» Exercise
Pick out the lines below that include the string "matching".

» Exercise data
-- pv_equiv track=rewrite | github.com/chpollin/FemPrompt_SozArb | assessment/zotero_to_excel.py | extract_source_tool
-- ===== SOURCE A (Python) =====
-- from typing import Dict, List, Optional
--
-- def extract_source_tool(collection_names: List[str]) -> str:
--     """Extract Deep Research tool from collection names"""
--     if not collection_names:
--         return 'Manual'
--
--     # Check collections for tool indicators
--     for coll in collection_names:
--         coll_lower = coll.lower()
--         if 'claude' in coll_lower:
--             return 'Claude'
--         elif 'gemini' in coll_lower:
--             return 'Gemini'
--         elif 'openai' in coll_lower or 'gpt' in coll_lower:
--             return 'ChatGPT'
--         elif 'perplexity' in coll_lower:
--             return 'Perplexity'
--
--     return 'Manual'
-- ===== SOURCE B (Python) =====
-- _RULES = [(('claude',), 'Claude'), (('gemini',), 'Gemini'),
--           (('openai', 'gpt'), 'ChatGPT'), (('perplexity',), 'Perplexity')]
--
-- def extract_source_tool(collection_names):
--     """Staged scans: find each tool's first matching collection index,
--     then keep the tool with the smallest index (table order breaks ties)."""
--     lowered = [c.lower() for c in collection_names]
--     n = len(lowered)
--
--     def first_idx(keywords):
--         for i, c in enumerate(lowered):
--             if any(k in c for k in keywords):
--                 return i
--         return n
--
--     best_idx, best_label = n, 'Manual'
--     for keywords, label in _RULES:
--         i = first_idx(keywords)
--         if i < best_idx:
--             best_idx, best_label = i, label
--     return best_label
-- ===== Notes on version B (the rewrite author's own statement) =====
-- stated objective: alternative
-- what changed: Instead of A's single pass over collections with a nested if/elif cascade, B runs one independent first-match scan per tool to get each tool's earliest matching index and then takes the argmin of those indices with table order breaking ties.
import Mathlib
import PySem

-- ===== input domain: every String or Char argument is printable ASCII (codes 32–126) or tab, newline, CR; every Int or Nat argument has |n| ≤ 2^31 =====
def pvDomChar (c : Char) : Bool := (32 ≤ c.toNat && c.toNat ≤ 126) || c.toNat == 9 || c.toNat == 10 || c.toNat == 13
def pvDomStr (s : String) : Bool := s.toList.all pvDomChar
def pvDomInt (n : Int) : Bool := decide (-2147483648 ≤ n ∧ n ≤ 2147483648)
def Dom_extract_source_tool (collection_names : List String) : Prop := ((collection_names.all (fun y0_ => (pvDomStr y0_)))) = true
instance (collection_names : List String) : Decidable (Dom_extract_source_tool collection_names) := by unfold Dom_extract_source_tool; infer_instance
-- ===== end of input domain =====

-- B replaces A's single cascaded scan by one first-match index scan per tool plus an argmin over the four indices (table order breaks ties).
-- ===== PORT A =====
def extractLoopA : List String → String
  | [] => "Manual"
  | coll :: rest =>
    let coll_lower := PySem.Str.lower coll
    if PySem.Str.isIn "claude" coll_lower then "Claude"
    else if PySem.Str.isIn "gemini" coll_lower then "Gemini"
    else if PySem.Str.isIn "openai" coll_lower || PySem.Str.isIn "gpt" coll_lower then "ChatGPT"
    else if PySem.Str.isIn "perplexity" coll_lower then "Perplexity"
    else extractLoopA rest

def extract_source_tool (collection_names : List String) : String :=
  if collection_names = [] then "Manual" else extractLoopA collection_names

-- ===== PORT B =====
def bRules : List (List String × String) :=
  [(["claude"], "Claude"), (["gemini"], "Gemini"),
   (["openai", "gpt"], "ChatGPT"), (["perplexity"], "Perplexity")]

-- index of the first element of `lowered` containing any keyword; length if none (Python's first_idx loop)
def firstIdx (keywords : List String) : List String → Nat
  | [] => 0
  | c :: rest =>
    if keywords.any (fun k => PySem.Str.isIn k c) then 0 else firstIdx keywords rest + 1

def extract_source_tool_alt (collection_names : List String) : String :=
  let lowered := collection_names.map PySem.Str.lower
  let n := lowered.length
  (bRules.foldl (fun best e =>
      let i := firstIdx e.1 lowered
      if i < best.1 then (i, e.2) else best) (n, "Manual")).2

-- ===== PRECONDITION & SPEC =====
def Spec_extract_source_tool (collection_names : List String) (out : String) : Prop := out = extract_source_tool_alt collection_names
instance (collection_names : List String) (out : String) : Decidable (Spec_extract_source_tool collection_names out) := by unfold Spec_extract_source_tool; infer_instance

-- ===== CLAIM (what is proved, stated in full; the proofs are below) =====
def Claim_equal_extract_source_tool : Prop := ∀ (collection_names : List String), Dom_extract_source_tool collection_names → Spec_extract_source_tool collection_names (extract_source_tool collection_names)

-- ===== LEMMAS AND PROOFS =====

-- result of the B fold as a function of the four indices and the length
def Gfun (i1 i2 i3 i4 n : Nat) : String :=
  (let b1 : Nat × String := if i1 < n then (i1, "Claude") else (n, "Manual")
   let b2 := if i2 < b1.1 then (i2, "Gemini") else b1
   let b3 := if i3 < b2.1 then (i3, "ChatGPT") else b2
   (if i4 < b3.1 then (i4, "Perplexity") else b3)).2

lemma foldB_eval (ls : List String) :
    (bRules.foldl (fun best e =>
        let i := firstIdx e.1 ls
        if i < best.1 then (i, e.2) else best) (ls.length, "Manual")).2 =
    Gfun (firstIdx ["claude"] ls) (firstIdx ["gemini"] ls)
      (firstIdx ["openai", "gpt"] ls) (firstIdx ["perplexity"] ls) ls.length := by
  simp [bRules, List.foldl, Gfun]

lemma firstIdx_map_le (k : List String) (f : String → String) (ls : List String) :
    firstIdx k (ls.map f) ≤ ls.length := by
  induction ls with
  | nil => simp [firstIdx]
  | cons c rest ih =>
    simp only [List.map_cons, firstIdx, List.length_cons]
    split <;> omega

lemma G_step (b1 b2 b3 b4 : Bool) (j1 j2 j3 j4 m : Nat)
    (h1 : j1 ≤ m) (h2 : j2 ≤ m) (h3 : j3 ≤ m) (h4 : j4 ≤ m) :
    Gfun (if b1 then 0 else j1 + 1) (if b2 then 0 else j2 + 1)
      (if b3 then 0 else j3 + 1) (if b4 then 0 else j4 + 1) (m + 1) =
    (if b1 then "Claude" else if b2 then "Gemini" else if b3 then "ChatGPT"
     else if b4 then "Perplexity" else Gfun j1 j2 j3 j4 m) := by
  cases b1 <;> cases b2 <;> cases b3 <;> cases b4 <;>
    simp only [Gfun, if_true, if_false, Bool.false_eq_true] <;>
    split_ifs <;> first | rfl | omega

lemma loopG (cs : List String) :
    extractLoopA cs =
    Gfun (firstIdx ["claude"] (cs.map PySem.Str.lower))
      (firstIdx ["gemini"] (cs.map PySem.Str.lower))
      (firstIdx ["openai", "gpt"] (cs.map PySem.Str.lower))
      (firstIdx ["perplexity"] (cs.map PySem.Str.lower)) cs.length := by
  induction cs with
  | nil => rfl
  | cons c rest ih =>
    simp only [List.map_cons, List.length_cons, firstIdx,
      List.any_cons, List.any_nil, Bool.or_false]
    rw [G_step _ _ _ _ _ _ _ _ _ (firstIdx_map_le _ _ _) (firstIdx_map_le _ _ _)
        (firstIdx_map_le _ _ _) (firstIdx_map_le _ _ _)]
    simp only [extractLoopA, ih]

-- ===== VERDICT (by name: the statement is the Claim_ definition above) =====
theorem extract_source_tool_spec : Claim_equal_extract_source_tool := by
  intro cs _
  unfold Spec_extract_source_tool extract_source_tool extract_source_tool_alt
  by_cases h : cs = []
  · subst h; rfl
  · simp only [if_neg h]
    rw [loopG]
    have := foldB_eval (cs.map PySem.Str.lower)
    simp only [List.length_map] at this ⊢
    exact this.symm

* * *

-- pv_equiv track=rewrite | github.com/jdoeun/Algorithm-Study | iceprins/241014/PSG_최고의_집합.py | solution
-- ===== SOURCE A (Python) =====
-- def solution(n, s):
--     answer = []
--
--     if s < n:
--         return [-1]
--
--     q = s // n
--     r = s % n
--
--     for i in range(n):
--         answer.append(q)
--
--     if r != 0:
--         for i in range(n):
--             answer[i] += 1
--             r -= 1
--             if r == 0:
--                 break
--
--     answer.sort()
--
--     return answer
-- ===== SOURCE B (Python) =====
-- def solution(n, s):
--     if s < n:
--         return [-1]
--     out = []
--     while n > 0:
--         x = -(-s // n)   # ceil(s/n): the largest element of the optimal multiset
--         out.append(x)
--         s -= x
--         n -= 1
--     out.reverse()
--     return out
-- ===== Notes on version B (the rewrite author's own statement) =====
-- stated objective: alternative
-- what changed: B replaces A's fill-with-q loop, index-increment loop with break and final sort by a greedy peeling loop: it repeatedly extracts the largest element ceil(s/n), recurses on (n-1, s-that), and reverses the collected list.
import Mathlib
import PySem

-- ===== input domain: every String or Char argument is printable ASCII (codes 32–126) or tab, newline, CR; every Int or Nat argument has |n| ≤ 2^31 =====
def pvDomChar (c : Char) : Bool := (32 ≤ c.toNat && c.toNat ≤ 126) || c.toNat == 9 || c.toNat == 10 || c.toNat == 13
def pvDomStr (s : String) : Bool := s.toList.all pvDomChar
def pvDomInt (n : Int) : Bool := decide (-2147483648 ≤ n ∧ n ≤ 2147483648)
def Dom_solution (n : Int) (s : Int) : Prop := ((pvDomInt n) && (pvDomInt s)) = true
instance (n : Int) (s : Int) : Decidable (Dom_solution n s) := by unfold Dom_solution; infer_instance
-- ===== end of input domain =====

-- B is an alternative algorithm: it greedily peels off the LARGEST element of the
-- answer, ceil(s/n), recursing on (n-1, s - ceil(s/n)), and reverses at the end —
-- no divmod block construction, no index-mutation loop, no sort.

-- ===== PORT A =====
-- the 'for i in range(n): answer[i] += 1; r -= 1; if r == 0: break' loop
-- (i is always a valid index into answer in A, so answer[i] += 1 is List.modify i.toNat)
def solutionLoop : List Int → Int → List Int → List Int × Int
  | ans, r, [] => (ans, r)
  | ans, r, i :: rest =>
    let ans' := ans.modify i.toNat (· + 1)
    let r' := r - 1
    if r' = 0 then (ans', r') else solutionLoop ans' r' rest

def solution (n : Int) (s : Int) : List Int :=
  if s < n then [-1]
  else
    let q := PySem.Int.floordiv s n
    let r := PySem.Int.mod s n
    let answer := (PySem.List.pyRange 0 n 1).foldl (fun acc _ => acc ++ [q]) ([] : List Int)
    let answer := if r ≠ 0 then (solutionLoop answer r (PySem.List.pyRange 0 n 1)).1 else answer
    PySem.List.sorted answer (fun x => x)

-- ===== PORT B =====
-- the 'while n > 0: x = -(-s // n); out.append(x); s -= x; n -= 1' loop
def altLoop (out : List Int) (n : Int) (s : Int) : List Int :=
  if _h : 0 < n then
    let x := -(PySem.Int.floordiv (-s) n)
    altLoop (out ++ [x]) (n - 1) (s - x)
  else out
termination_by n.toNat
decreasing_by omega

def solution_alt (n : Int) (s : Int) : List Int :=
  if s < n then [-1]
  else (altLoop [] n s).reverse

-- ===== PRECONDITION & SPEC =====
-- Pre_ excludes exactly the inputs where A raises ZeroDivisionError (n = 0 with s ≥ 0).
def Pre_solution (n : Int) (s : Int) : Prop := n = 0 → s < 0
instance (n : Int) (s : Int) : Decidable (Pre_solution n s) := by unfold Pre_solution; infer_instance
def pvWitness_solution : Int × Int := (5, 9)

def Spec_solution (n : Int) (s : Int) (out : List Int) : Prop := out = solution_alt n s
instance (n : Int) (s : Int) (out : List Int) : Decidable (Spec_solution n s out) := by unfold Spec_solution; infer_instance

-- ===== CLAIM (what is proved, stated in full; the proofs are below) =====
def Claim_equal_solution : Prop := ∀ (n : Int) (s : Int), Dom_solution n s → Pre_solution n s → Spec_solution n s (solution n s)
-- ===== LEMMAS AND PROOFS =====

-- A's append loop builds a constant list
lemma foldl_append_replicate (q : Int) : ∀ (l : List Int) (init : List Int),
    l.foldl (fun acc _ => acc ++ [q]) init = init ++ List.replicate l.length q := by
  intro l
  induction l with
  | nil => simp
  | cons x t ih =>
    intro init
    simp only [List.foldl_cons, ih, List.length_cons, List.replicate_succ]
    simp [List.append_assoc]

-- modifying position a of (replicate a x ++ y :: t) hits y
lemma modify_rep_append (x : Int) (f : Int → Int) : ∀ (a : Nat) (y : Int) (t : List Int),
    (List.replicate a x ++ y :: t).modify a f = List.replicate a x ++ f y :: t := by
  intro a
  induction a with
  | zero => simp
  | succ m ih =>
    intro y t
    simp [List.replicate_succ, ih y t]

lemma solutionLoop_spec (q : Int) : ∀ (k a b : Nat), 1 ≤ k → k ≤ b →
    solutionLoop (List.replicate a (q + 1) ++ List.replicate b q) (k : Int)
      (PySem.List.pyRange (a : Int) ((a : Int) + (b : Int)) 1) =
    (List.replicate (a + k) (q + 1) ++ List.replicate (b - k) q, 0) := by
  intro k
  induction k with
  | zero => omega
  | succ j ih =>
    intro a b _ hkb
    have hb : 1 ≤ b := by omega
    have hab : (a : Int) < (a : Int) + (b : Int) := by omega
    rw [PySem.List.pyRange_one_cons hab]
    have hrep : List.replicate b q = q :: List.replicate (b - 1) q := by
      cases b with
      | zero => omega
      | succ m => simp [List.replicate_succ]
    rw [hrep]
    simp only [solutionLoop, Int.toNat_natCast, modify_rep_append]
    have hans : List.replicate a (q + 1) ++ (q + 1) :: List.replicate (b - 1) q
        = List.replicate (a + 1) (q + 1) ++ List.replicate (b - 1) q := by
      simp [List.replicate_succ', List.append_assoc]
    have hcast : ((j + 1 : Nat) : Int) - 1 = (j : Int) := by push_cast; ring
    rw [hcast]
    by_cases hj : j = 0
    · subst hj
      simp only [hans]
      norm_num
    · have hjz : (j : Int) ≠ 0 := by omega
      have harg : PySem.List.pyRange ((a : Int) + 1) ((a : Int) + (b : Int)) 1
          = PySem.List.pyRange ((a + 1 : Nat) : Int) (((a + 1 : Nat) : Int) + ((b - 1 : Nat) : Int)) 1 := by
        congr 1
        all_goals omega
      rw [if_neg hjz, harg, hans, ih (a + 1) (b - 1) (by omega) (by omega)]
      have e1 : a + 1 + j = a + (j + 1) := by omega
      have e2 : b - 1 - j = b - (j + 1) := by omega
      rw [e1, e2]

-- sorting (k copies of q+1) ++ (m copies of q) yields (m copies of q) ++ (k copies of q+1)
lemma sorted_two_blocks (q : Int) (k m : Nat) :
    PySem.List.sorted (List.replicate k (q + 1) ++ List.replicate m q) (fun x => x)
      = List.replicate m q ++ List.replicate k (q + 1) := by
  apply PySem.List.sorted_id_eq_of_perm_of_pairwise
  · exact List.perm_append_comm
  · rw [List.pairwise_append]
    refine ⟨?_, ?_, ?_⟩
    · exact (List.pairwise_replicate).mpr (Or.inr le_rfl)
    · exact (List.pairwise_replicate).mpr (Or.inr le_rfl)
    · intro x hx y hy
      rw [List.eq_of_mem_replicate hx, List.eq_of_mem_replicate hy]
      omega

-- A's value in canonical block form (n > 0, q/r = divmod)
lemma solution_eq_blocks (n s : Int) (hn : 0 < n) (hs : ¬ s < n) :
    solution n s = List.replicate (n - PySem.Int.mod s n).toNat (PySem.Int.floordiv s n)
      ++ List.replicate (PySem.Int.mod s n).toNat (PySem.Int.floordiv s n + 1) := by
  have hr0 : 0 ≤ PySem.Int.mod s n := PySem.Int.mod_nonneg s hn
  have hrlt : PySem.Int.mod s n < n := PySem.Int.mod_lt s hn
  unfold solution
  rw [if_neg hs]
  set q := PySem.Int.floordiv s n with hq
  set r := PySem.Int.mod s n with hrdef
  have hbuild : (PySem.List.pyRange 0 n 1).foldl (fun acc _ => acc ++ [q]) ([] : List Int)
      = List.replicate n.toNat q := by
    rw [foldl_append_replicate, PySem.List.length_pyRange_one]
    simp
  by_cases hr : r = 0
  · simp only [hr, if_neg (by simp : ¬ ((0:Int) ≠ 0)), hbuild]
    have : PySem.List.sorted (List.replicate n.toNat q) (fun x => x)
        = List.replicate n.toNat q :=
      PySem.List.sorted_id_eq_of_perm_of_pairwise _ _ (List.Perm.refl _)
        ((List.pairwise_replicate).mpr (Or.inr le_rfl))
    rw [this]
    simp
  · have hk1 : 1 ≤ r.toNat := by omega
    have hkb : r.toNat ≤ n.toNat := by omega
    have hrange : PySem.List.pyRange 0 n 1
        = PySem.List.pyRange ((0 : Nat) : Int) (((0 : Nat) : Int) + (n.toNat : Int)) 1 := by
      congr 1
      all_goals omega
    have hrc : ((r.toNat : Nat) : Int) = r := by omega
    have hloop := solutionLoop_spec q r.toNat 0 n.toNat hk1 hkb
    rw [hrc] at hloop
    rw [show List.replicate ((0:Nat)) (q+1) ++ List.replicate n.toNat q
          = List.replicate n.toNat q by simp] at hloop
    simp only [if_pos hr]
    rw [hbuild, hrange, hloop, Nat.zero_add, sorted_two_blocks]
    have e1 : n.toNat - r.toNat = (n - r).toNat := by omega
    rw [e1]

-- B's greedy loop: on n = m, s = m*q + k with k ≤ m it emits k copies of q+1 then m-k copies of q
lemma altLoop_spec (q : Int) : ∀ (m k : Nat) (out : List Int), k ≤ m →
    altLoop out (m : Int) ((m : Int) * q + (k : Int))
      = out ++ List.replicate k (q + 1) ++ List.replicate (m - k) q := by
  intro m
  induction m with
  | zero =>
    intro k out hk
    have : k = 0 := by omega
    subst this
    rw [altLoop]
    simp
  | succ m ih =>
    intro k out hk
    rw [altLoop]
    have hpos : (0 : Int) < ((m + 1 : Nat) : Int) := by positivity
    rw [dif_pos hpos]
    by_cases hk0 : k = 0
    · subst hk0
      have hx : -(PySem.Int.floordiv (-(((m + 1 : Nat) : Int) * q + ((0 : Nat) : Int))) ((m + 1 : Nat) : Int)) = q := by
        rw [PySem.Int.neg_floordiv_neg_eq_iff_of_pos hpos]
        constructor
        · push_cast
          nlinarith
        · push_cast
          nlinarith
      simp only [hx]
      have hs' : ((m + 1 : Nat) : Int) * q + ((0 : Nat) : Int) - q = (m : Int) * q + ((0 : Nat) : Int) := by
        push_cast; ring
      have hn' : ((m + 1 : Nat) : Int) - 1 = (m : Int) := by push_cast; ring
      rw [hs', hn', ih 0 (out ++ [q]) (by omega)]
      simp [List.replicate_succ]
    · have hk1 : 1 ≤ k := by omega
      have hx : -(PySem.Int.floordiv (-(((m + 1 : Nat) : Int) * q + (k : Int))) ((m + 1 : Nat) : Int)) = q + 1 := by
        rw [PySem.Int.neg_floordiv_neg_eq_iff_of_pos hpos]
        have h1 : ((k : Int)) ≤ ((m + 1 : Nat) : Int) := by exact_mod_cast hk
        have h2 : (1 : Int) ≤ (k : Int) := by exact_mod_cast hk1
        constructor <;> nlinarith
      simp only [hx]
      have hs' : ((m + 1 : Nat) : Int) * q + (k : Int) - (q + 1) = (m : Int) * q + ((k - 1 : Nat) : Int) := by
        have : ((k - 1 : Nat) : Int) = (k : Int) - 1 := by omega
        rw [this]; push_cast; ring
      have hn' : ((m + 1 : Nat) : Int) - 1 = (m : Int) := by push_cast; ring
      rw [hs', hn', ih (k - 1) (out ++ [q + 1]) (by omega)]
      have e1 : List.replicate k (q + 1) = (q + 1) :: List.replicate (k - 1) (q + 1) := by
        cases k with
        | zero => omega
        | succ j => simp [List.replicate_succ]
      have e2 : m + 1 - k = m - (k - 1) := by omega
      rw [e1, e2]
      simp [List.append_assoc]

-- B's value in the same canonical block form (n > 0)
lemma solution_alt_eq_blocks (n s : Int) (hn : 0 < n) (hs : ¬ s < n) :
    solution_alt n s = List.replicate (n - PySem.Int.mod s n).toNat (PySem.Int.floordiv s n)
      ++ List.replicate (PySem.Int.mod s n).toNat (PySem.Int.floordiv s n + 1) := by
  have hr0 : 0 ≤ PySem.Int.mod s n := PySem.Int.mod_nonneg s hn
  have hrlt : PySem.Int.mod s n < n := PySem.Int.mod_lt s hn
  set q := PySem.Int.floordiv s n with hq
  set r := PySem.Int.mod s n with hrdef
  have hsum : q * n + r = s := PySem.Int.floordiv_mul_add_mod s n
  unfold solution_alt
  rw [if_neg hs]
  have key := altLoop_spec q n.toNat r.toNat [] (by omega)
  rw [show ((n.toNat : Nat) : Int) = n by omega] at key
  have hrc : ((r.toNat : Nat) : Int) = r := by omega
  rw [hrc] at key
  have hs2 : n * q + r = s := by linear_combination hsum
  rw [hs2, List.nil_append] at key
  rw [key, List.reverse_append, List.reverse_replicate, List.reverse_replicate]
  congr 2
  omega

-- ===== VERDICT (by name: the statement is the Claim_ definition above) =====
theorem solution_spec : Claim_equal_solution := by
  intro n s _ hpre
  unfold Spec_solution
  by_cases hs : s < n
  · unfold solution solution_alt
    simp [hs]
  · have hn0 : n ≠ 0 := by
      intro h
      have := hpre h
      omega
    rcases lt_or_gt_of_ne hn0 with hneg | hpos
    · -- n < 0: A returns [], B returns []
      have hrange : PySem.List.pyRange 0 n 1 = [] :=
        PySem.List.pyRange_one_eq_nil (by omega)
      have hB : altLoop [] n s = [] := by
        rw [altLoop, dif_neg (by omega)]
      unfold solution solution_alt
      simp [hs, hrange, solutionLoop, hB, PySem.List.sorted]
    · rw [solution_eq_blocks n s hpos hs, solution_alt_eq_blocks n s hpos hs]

» Answer area
--     """Staged scans: find each tool's first matching collection index,
-- what changed: Instead of A's single pass over collections with a nested if/elif cascade, B runs one independent first-match scan per tool to get each tool's earliest matching index and then takes the argmin of those indices with table order breaking ties.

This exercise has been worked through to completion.